## [Task instructions]
Set down exactly, from the records below, the line with "cases h1 : L.contains" through the line with "intro mentions _", and nothing else.

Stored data
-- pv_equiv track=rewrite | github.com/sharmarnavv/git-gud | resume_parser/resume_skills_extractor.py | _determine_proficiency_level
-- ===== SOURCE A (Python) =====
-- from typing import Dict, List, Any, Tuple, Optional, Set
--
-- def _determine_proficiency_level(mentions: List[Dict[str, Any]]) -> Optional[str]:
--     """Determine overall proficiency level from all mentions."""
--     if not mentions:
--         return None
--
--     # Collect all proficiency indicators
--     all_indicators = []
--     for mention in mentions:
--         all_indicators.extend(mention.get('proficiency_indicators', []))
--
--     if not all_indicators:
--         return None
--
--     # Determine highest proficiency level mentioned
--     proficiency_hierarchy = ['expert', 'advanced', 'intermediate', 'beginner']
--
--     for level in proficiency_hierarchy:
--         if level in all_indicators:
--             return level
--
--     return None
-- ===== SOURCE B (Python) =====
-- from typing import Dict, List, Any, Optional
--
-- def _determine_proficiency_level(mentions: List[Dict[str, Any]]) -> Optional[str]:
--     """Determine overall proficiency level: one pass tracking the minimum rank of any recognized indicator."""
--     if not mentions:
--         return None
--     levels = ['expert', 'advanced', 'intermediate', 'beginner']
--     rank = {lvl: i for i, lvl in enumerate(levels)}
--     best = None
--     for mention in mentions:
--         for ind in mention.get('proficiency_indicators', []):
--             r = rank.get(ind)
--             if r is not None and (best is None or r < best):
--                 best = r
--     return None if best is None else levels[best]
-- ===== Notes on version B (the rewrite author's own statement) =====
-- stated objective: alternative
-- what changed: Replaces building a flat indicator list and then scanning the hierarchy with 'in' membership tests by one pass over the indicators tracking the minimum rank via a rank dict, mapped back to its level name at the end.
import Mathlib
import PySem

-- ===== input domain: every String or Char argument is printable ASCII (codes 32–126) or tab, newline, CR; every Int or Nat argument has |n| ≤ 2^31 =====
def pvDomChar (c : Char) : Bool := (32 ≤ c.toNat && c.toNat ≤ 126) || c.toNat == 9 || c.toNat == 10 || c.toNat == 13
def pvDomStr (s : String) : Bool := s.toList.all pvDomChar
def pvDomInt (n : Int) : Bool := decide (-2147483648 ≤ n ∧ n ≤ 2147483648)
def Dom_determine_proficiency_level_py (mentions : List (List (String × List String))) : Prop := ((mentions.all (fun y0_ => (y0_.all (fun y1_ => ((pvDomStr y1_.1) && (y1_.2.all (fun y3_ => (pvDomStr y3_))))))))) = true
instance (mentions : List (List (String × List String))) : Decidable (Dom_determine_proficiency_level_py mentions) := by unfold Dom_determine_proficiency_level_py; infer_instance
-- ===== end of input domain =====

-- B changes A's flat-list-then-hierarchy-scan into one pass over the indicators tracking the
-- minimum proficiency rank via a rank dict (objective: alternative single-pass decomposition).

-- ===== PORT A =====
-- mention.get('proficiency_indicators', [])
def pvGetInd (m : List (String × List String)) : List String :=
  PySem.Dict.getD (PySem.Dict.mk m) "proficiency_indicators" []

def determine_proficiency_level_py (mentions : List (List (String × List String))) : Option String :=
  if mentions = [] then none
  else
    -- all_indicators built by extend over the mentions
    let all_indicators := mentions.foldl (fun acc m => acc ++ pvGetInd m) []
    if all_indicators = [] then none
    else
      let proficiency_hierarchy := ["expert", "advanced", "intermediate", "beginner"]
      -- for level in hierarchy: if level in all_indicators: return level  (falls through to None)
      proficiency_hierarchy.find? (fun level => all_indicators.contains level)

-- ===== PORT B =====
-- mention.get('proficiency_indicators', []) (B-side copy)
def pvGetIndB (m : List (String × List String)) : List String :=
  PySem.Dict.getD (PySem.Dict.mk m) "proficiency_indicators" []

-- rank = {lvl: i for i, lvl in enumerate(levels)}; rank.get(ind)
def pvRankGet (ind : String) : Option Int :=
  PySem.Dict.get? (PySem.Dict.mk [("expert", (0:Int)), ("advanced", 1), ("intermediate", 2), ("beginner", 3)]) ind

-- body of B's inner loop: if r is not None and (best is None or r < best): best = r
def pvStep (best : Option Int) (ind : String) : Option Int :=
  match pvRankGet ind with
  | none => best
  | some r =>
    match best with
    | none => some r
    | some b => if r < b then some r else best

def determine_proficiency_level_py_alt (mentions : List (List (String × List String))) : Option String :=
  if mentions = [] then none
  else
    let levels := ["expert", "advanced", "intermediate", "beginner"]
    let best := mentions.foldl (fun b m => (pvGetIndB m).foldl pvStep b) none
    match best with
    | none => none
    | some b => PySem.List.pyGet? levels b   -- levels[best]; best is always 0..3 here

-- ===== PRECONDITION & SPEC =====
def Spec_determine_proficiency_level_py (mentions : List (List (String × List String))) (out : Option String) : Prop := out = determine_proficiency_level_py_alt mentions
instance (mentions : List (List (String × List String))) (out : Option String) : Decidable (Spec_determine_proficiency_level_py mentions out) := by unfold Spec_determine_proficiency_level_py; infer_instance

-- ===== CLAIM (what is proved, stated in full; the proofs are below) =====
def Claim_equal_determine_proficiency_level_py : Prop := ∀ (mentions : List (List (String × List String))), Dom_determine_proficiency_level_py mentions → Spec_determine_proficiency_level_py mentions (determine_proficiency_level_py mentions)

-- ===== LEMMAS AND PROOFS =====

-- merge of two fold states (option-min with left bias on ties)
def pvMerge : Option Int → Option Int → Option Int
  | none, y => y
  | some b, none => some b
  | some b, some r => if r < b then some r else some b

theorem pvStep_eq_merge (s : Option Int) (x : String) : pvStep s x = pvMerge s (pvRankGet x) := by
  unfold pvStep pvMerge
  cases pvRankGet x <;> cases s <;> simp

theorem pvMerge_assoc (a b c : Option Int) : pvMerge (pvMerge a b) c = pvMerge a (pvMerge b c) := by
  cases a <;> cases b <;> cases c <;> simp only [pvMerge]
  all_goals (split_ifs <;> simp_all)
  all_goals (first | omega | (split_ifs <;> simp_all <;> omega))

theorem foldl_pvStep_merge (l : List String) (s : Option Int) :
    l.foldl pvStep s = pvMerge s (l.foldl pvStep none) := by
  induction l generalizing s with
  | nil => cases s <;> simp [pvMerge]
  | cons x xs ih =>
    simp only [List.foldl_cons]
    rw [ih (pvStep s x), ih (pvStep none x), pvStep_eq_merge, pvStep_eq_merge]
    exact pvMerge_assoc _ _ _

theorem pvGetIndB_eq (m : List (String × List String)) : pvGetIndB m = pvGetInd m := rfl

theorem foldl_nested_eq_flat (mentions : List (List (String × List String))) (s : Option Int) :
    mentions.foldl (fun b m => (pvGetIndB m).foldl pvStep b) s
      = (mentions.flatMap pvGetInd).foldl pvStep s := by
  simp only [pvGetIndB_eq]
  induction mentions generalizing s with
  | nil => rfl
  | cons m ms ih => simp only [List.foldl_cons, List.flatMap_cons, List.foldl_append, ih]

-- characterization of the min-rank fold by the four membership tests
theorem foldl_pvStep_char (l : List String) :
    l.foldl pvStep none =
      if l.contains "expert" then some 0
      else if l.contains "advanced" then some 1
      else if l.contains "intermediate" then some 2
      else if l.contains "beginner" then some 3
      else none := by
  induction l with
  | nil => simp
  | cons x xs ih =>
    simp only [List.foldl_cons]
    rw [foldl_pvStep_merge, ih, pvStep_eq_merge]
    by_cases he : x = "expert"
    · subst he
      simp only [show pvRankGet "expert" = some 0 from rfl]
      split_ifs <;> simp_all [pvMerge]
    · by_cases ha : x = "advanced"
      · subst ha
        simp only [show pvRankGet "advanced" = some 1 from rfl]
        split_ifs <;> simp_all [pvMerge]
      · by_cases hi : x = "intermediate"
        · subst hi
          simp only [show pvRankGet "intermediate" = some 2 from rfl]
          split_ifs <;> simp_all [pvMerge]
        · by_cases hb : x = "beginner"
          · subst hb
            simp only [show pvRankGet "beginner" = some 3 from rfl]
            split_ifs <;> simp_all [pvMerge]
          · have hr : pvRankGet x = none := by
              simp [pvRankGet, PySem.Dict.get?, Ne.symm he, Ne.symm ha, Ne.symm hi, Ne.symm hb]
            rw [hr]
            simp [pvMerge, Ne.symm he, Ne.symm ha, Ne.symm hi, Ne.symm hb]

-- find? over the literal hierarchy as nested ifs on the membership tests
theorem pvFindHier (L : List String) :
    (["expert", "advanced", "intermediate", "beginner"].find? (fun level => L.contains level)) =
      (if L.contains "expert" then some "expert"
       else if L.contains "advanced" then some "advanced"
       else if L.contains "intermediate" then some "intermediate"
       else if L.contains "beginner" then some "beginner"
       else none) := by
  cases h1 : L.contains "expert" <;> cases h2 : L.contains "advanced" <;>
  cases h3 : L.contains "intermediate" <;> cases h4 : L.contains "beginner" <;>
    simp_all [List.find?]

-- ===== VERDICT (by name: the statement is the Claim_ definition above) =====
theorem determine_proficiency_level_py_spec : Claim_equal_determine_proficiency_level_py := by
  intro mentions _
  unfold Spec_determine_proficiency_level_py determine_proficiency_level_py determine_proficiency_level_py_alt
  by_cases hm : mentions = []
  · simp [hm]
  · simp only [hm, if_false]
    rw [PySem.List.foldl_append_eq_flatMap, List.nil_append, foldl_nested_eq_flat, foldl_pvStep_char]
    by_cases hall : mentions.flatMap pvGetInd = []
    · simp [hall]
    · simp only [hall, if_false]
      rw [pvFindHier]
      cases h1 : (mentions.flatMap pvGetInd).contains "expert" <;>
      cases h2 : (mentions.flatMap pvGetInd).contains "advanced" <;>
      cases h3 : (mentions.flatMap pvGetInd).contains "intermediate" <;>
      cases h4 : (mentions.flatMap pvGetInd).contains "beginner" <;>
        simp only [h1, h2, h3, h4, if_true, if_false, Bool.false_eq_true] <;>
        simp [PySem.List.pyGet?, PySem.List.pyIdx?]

## [Written response]
  cases h1 : L.contains "expert" <;> cases h2 : L.contains "advanced" <;>
  cases h3 : L.contains "intermediate" <;> cases h4 : L.contains "beginner" <;>
    simp_all [List.find?]

-- ===== VERDICT (by name: the statement is the Claim_ definition above) =====
theorem determine_proficiency_level_py_spec : Claim_equal_determine_proficiency_level_py := by
  intro mentions _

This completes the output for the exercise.